Match the string "fused" against each line below, and copy every line that matches.
- - - -
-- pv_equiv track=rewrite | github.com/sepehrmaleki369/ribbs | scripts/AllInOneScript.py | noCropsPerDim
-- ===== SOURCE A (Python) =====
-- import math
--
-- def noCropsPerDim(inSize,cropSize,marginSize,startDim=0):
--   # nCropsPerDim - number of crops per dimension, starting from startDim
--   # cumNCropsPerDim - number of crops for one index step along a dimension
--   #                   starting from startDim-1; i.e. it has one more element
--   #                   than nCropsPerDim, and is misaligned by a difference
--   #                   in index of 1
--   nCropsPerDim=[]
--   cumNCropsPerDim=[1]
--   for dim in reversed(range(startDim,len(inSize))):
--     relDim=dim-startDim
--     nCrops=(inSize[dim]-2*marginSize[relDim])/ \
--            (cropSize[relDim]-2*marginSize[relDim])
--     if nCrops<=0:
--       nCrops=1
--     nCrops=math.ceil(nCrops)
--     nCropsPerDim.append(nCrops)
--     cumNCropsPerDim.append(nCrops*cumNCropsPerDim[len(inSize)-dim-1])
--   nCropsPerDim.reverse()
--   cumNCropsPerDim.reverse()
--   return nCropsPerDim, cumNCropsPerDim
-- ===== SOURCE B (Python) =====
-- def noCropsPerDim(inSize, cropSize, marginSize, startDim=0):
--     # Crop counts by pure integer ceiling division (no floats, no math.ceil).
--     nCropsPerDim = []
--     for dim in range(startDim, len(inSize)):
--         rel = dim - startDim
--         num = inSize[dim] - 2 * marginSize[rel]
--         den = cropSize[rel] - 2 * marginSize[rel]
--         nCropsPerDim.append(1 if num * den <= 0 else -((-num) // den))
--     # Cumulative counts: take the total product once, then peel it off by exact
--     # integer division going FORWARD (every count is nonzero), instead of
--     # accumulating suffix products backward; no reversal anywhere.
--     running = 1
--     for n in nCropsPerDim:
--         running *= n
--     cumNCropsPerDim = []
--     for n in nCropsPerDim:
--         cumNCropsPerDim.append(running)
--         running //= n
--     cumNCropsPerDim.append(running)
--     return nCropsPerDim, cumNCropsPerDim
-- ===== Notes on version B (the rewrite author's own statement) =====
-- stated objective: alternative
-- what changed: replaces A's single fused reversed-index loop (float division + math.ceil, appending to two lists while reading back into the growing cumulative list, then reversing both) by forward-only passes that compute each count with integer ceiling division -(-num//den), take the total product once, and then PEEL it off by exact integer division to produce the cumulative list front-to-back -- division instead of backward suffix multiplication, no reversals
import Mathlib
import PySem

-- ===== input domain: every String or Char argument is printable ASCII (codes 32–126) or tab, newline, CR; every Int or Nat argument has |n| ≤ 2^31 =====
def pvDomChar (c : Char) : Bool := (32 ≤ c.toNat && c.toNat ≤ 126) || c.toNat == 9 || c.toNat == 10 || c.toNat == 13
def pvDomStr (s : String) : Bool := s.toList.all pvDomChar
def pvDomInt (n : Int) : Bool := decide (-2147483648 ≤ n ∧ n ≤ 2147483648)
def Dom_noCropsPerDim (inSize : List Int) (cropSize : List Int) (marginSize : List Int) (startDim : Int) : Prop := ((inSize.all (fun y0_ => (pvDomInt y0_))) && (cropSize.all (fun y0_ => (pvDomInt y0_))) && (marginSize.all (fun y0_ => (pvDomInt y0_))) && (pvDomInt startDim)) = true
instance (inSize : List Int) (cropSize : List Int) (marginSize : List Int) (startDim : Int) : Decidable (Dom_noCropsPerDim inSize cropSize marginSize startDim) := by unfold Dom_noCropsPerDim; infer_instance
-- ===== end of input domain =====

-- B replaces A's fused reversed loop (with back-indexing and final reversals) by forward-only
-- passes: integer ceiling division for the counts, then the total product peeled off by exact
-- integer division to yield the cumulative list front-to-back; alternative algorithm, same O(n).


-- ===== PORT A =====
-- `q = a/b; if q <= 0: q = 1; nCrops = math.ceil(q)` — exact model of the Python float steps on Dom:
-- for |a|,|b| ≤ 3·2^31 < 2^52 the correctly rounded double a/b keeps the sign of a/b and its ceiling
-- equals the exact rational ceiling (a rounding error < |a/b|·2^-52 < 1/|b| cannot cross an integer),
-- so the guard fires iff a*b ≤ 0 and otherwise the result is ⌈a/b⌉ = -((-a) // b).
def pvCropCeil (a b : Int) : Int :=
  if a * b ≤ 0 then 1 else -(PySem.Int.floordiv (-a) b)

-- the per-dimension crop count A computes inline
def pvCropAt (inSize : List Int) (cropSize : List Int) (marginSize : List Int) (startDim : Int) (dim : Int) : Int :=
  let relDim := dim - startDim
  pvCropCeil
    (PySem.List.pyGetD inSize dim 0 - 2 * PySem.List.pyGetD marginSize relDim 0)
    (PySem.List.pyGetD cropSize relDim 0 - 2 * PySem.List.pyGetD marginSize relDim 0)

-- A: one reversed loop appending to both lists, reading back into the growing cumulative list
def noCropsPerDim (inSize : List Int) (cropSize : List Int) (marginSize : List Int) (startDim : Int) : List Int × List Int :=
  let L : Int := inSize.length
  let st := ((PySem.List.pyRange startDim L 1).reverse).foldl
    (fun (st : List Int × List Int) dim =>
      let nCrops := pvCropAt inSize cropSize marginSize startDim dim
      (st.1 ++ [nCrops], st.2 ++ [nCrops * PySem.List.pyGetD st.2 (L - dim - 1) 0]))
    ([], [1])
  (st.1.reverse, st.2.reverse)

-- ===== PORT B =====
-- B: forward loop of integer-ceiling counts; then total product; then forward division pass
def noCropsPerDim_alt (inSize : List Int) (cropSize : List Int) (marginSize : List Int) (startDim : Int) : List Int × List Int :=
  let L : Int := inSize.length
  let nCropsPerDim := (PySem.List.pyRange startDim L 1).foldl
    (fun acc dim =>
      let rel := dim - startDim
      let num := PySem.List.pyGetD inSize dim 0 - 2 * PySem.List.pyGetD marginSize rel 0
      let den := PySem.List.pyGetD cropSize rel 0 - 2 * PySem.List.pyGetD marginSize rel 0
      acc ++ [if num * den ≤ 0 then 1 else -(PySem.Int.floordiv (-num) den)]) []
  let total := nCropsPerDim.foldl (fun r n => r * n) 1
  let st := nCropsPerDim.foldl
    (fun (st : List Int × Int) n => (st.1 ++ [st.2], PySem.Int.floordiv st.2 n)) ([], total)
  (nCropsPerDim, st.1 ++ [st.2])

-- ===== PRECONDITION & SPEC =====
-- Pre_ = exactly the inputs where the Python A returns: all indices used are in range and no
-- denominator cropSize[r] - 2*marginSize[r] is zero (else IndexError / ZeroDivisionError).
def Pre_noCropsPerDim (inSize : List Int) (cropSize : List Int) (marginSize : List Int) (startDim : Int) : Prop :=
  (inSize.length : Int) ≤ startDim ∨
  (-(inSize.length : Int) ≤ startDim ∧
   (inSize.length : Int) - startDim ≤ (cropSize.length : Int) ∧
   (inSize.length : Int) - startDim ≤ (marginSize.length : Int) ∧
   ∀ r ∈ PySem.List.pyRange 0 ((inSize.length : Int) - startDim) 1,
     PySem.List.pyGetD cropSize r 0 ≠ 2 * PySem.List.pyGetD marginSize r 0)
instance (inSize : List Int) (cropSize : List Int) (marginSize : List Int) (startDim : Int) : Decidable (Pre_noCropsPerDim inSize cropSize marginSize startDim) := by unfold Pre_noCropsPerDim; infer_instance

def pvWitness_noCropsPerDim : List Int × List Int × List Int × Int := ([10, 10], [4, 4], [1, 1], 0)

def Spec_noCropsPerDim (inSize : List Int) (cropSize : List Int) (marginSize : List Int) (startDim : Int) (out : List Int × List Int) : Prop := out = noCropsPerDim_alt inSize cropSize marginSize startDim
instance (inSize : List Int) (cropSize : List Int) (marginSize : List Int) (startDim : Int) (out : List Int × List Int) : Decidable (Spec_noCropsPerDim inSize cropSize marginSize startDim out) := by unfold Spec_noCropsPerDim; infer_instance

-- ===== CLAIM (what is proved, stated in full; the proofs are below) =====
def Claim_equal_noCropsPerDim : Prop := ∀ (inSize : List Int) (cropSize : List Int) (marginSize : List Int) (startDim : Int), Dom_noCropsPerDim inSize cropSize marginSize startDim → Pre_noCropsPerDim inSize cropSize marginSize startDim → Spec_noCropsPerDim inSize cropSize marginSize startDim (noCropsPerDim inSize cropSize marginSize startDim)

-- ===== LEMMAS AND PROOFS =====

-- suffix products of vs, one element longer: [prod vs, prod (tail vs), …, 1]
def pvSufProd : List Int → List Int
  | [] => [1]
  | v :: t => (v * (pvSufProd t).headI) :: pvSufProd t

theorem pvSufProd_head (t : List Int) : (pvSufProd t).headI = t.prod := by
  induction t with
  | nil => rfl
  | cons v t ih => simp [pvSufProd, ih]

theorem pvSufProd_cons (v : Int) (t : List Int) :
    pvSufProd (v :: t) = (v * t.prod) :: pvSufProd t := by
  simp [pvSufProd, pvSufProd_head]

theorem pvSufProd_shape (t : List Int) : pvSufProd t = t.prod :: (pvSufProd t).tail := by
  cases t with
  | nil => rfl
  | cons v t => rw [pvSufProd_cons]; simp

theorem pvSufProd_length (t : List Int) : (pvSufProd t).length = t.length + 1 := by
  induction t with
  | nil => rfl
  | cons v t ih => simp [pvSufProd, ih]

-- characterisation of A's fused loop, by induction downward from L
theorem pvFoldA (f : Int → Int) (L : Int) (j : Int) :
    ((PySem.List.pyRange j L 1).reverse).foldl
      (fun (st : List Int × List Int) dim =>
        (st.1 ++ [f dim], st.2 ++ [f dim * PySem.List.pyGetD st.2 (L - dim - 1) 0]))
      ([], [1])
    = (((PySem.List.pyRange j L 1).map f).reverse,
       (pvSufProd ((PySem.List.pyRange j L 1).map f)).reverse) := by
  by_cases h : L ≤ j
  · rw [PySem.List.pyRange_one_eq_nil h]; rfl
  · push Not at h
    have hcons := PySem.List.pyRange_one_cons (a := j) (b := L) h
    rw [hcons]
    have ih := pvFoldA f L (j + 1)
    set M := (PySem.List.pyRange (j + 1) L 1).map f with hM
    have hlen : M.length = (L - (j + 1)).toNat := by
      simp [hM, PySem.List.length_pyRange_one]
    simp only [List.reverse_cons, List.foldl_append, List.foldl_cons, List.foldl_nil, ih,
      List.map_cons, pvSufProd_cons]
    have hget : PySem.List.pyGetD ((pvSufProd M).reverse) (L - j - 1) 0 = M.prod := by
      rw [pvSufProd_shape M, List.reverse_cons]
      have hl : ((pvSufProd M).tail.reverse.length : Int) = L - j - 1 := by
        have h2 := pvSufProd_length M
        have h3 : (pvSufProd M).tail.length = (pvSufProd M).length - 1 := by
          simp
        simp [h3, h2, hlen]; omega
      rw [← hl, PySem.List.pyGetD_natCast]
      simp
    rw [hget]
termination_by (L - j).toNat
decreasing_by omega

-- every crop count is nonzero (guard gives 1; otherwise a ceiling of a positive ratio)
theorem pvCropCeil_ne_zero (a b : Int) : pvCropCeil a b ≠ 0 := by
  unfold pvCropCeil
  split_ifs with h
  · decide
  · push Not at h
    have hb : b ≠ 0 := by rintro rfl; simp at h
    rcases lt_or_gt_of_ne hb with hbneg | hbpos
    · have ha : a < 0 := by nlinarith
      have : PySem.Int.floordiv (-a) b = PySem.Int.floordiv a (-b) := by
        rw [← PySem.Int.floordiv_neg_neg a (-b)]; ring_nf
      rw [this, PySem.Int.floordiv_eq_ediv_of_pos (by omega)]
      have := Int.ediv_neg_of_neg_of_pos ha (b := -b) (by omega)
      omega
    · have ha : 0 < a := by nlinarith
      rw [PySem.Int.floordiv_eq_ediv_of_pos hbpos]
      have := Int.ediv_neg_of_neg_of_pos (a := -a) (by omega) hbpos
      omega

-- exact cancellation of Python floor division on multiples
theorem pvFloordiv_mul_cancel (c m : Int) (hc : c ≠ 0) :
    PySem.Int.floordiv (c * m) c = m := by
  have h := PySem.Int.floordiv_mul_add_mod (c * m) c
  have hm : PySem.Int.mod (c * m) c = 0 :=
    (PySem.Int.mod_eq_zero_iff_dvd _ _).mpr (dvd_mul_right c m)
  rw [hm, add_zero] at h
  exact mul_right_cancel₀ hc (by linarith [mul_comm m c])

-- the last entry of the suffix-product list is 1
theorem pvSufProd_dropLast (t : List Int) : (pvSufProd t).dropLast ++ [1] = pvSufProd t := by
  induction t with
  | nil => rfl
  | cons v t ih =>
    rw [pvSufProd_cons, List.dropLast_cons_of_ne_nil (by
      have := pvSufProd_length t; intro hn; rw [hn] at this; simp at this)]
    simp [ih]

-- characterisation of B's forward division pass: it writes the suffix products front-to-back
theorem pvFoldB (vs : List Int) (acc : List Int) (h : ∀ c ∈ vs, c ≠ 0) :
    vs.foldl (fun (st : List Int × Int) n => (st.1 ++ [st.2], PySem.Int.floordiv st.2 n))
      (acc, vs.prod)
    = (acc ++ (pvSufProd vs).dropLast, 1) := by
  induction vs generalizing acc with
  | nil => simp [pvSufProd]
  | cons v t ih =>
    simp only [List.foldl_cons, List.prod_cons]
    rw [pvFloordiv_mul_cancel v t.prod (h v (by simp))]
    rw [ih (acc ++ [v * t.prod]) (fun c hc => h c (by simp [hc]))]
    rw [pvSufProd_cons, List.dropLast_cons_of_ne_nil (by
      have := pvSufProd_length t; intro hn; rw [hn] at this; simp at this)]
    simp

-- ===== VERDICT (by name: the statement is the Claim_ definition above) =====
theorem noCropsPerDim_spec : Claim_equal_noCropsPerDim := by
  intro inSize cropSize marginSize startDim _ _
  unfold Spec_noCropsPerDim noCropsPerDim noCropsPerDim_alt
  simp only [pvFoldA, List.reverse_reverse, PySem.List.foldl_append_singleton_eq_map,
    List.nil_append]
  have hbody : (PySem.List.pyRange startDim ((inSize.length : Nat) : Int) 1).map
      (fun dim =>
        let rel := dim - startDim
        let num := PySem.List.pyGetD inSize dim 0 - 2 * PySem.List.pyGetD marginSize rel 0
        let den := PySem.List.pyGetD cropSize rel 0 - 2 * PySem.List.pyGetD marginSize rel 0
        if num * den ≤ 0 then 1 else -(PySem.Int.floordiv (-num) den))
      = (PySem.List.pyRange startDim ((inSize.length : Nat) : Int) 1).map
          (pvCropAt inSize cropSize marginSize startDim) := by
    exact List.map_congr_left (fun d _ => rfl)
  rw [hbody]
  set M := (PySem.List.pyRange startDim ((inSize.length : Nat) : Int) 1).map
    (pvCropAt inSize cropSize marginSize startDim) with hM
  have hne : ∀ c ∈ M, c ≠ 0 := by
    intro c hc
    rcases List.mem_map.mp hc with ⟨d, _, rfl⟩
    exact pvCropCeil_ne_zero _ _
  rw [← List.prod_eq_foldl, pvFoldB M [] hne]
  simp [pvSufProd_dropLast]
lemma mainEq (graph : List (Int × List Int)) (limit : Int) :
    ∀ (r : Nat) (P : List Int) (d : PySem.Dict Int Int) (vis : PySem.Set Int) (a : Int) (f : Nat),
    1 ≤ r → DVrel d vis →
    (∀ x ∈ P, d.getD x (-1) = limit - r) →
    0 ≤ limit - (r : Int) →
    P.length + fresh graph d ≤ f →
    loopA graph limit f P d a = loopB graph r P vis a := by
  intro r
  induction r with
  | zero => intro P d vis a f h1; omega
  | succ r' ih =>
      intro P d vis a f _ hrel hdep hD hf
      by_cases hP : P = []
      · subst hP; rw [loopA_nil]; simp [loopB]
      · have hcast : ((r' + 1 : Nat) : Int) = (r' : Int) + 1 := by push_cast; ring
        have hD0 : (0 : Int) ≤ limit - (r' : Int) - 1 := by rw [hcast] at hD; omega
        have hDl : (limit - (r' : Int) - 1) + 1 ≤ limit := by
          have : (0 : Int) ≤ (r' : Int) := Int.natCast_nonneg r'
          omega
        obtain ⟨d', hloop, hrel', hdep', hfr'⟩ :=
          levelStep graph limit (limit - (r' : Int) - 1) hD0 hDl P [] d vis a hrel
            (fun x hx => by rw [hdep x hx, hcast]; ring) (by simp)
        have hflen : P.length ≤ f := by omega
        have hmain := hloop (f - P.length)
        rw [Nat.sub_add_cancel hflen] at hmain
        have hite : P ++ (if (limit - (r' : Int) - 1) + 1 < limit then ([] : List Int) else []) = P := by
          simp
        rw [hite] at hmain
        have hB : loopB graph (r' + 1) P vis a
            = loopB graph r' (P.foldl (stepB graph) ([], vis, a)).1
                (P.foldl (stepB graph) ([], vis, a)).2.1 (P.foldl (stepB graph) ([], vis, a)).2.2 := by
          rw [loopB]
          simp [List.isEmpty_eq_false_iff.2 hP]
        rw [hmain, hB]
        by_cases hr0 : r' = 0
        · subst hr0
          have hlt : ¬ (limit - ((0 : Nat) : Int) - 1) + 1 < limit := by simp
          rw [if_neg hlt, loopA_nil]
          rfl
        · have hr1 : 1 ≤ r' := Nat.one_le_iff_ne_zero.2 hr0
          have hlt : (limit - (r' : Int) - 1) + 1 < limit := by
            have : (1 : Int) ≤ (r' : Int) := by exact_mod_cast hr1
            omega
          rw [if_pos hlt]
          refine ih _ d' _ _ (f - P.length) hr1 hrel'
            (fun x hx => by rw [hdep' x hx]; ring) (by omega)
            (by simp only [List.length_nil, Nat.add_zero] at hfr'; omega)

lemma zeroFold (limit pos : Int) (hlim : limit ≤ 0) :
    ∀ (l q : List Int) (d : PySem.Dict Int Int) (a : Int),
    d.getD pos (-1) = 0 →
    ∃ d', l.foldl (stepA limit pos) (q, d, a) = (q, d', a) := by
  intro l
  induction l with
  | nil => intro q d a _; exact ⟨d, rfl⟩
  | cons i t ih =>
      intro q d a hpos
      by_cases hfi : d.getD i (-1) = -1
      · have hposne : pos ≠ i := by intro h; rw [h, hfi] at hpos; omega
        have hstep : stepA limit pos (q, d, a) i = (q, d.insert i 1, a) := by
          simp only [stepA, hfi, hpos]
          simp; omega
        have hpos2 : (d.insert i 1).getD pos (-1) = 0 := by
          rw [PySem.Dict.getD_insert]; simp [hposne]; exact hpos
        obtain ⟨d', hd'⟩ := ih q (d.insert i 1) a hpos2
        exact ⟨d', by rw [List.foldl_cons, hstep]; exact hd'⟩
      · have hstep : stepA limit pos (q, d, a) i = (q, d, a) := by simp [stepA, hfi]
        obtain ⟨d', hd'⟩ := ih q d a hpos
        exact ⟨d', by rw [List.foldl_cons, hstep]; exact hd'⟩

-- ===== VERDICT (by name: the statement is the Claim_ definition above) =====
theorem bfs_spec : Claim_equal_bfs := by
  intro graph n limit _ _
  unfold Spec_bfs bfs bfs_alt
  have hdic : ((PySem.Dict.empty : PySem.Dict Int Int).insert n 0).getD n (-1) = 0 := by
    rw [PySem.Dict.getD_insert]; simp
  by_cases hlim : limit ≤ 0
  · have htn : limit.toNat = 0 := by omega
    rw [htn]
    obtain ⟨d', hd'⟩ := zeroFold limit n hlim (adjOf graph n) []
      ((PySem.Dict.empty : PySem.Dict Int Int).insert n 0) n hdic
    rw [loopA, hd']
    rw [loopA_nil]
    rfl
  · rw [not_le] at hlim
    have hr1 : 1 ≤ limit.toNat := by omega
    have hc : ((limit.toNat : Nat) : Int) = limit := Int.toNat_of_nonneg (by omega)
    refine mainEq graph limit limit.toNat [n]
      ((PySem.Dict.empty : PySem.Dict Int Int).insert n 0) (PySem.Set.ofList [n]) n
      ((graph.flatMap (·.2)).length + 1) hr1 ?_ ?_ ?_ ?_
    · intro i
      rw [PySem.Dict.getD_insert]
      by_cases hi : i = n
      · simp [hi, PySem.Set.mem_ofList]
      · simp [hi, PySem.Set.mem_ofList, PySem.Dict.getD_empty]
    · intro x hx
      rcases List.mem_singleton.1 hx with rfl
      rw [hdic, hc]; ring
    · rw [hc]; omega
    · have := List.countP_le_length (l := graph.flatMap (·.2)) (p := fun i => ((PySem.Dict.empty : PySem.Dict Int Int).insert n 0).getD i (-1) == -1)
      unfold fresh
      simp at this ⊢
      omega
- - - -
* Response
-- what changed: replaces A's single fused reversed-index loop (float division + math.ceil, appending to two lists while reading back into the growing cumulative list, then reversing both) by forward-only passes that compute each count with integer ceiling division -(-num//den), take the total product once, and then PEEL it off by exact integer division to produce the cumulative list front-to-back -- division instead of backward suffix multiplication, no reversals
-- B replaces A's fused reversed loop (with back-indexing and final reversals) by forward-only
-- characterisation of A's fused loop, by induction downward from L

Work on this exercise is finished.